I am very torn at the moment and I just don’t know what to do. I am not used to indecision, but I guess this is just a time for me to be patient and to wait for God to guide me in the right direction. I don’t know if they are even letting people into the country at the moment unless they are with a specific relief organization. Without a doubt, I will be back there when the time is right.

If I were to return, I would perhaps be of some help as I speak Nepali, I am good at construction or deconstruction and “getting my hands dirty”, and I could provide much needed moral support, but I would also be another mouth to feed and would take up another much needed bed or tent, which are in high demand at the moment. They can’t even find enough food or water for those that are there at the moment and it has been less than 48 hours.

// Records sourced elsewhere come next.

-- ===== LEMMAS AND PROOFS =====

theorem pv_sum_replace (k : Int × Int) (v : Int) :
    ∀ (l : List ((Int × Int) × Int)) (old : Int), (k, old) ∈ l → (l.map Prod.fst).Nodup →
      ((l.map (fun p => if p.1 == k then (k, v) else p)).map (fun p => p.2.toNat)).sum + old.toNat
        = (l.map (fun p => p.2.toNat)).sum + v.toNat := by
  intro l
  induction l with
  | nil => intro old h; simp at h
  | cons hd tl ih =>
      intro old hmem hnd
      simp only [List.map_cons, List.nodup_cons] at hnd
      rcases List.mem_cons.mp hmem with heq | htl
      · subst heq
        have htlid : tl.map (fun p => if p.1 == k then (k, v) else p) = tl := by
          have : ∀ p ∈ tl, (if p.1 == k then (k, v) else p) = id p := by
            intro p hp
            have hne : p.1 ≠ k := by
              intro he; exact hnd.1 (by simpa [he] using List.mem_map_of_mem (f := Prod.fst) hp)
            simp [hne]
          rw [List.map_congr_left this, List.map_id]
        simp only [List.map_cons, List.sum_cons, htlid]
        norm_num
        omega
      · have hk : k ∈ tl.map Prod.fst := by
          simpa using List.mem_map_of_mem (f := Prod.fst) htl
        have hne : hd.1 ≠ k := by intro he; exact hnd.1 (he ▸ hk)
        have := ih old htl hnd.2
        simp only [List.map_cons, List.sum_cons]
        rw [if_neg (by simp [hne])]
        omega

theorem pvSum_insert (dd : PySem.Dict (Int × Int) Int) (k : Int × Int) (v : Int)
    (hnd : dd.keys.Nodup) (hc : dd.contains k = true) :
    pvSum (dd.insert k v) + (dd.getD k 0).toNat = pvSum dd + v.toNat := by
  have hsome : (dd.get? k).isSome := by rw [← PySem.Dict.contains_eq_isSome_get?]; exact hc
  obtain ⟨old, hold⟩ := Option.isSome_iff_exists.mp hsome
  have hmem : (k, old) ∈ dd.items := PySem.Dict.mem_items_of_get?_eq_some dd hold
  have hgd : dd.getD k 0 = old := PySem.Dict.getD_of_get?_eq_some dd 0 hold
  have hnd' : (dd.items.map Prod.fst).Nodup := by
    simpa [PySem.Dict.keys] using hnd
  rw [hgd]
  unfold pvSum
  rw [PySem.Dict.items_insert_of_contains dd v hc]
  exact pv_sum_replace k v dd.items old hmem hnd'
-- pv_equiv track=rewrite | github.com/acc-cosc-1336-spring-2025/course-omar0195-cloud | src/homework/h_strings/strings.py | get_dna_complement
-- ===== SOURCE A (Python) =====
-- def get_dna_complement(dna):
--
--     complement = ""
--
--     for num in range (len(dna)):
--
--         if dna[num] =="A":
--             complement += "T"
--
--         elif dna[num] == "T":
--             complement += "A"
--
--         elif dna[num] == "C":
--             complement += "G"
--
--         elif dna[num] == "G":
--             complement += "C"
--
--         else:
--             print ("No DNA Character Found")
--
--     reverse_complement = ""
--
--     for num in range (len(complement) -1, -1, -1):
--         reverse_complement += complement[num]
--
--     return reverse_complement
-- ===== SOURCE B (Python) =====
-- def get_dna_complement(dna):
--     comp = {'A': 'T', 'T': 'A', 'C': 'G', 'G': 'C'}
--     result = ""
--     for ch in dna:
--         if ch in comp:
--             result = comp[ch] + result
--         else:
--             print("No DNA Character Found")
--     return result
-- ===== Notes on version B (the rewrite author's own statement) =====
-- stated objective: simpler
-- what changed: One pass with a complement dict that prepends each mapped base to the accumulator, replacing A's two sequential loops (build the complement, then reverse it character by character).
import Mathlib
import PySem

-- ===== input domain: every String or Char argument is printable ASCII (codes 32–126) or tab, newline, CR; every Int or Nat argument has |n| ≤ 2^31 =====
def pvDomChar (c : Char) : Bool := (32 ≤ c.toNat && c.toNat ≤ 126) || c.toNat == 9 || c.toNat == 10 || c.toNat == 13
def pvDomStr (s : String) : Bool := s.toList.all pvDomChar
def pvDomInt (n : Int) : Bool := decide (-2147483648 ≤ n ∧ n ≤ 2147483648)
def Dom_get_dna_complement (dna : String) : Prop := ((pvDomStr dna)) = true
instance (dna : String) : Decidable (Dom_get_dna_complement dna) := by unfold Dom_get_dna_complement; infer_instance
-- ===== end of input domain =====

-- B replaces A's two loops (build complement, then reverse by indexing) with one
-- dict-driven pass that prepends; objective: simpler. Equivalence is about the return
-- value only (both Pythons print "No DNA Character Found" on non-ACGT characters).

-- ===== PORT A =====
-- the if/elif chain of A's first loop (print in the else branch has no effect on the value)
def pvStepA (acc : List Char) (c : Char) : List Char :=
  if c = 'A' then acc ++ ['T']
  else if c = 'T' then acc ++ ['A']
  else if c = 'C' then acc ++ ['G']
  else if c = 'G' then acc ++ ['C']
  else acc

def get_dna_complement (dna : String) : String :=
  let l := dna.toList
  -- for num in range(len(dna)): … dna[num] …
  let complement :=
    (PySem.List.pyRange 0 (PySem.List.len l) 1).foldl
      (fun acc num => pvStepA acc (PySem.List.pyGetD l num ' ')) []
  -- for num in range(len(complement) - 1, -1, -1): reverse_complement += complement[num]
  let reverse_complement :=
    (PySem.List.pyRange (PySem.List.len complement - 1) (-1) (-1)).foldl
      (fun acc num => acc ++ [PySem.List.pyGetD complement num ' ']) []
  String.ofList reverse_complement

-- ===== PORT B =====
def pvCompDict : PySem.Dict Char Char :=
  (((PySem.Dict.empty.insert 'A' 'T').insert 'T' 'A').insert 'C' 'G').insert 'G' 'C' 

def get_dna_complement_alt (dna : String) : String :=
  String.ofList (dna.toList.foldl
    (fun result ch =>
      match pvCompDict.get? ch with
      | some k => k :: result
      | none => result) [])

-- ===== PRECONDITION & SPEC =====
def Spec_get_dna_complement (dna : String) (out : String) : Prop := out = get_dna_complement_alt dna
instance (dna : String) (out : String) : Decidable (Spec_get_dna_complement dna out) := by unfold Spec_get_dna_complement; infer_instance

-- ===== CLAIM (what is proved, stated in full; the proofs are below) =====
def Claim_equal_get_dna_complement : Prop := ∀ (dna : String), Dom_get_dna_complement dna → Spec_get_dna_complement dna (get_dna_complement dna)

-- ===== LEMMAS AND PROOFS =====

-- the per-character complement as an Option
def pvComp (c : Char) : Option Char :=
  if c = 'A' then some 'T'
  else if c = 'T' then some 'A'
  else if c = 'C' then some 'G'
  else if c = 'G' then some 'C'
  else none

lemma pvCompDict_get? (c : Char) : pvCompDict.get? c = pvComp c := by
  simp only [pvCompDict, pvComp, PySem.Dict.get?_insert, PySem.Dict.get?_empty]
  split_ifs <;> simp_all

lemma pvStepA_eq (acc : List Char) (c : Char) :
    pvStepA acc c = acc ++ (pvComp c).toList := by
  simp [pvStepA, pvComp]; split_ifs <;> simp

lemma foldlA_eq (l acc : List Char) :
    l.foldl pvStepA acc = acc ++ l.filterMap pvComp := by
  induction l generalizing acc with
  | nil => simp
  | cons c t ih =>
    simp only [List.foldl_cons, ih, pvStepA_eq, List.filterMap_cons]
    cases pvComp c <;> simp

lemma foldlB_eq (l acc : List Char) :
    l.foldl (fun result ch =>
      match pvCompDict.get? ch with
      | some k => k :: result
      | none => result) acc = (l.filterMap pvComp).reverse ++ acc := by
  have hf : (fun (result : List Char) ch =>
      match pvCompDict.get? ch with
      | some k => k :: result
      | none => result) = (fun result ch =>
      match pvComp ch with
      | some k => k :: result
      | none => result) := by
    funext r ch; rw [pvCompDict_get?]
  rw [hf]
  induction l generalizing acc with
  | nil => simp
  | cons c t ih =>
    simp only [List.foldl_cons, List.filterMap_cons]
    cases pvComp c <;> simp [ih]

-- A's second loop, over range(n-1, -1, -1), reverses the list it indexes
lemma revLoop_eq (xs : List Char) (d : Char) (n : Nat) (h : n ≤ xs.length) (init : List Char) :
    (PySem.List.pyRange ((n : Int) - 1) (-1) (-1)).foldl
      (fun acc num => acc ++ [PySem.List.pyGetD xs num d]) init
    = init ++ (xs.take n).reverse := by
  induction n generalizing init with
  | zero =>
    rw [PySem.List.pyRange_neg_one_eq_nil (by omega)]
    simp
  | succ m ih =>
    have hcast : ((m + 1 : Nat) : Int) - 1 = (m : Int) := by push_cast; ring
    rw [hcast, PySem.List.pyRange_neg_one_cons (by omega), List.foldl_cons]
    have hm : m < xs.length := by omega
    rw [ih (by omega)]
    have hx : PySem.List.pyGetD xs (m : Int) d = xs[m] := by
      rw [PySem.List.pyGetD_natCast]
      simp [List.getD, List.getElem?_eq_getElem hm]
    have hrev : (List.take (m + 1) xs).reverse = xs[m] :: (List.take m xs).reverse := by
      rw [List.take_add_one]
      simp [List.getElem?_eq_getElem hm]
    rw [hx, hrev]
    simp

theorem get_dna_complement_eq (dna : String) :
    get_dna_complement dna = get_dna_complement_alt dna := by
  unfold get_dna_complement get_dna_complement_alt
  simp only [PySem.List.len_eq]
  rw [PySem.List.foldl_pyRange_zero_pyGetD' dna.toList ' ' pvStepA []]
  rw [foldlA_eq dna.toList [], foldlB_eq dna.toList []]
  set cl := dna.toList.filterMap pvComp with hcl
  have h2 := revLoop_eq cl ' ' cl.length (le_refl _) []
  simp only [List.take_length, List.nil_append] at h2 ⊢
  rw [h2]
  simp

-- ===== VERDICT (by name: the statement is the Claim_ definition above) =====
theorem get_dna_complement_spec : Claim_equal_get_dna_complement := by
  intro dna _
  exact get_dna_complement_eq dna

When I think about Nepal, I don’t think of it in terms of a few singular friends, or singular places, or experiences. I see Nepal as an image in itself. It is hard to explain. I consider every single Nepali, even those that I have never met, as friends. I see all of their faces as one. It has been a rock of support for me the past five years as I mentioned in my previous posts.

The image I have of Nepal is characterized by pristine-ness, purity, and perfection. It truly takes an “act of God” to shake an image such as this and yet this is what has happened. I know they won’t lose these characteristics, it is just the “image” has been shaken in my own mind and it is difficult to accept at the moment. I just keep telling myself there has to be a reason that I am not there and a reason for it to happen altogether; that Nepal will be a better place in the long-term because of this event.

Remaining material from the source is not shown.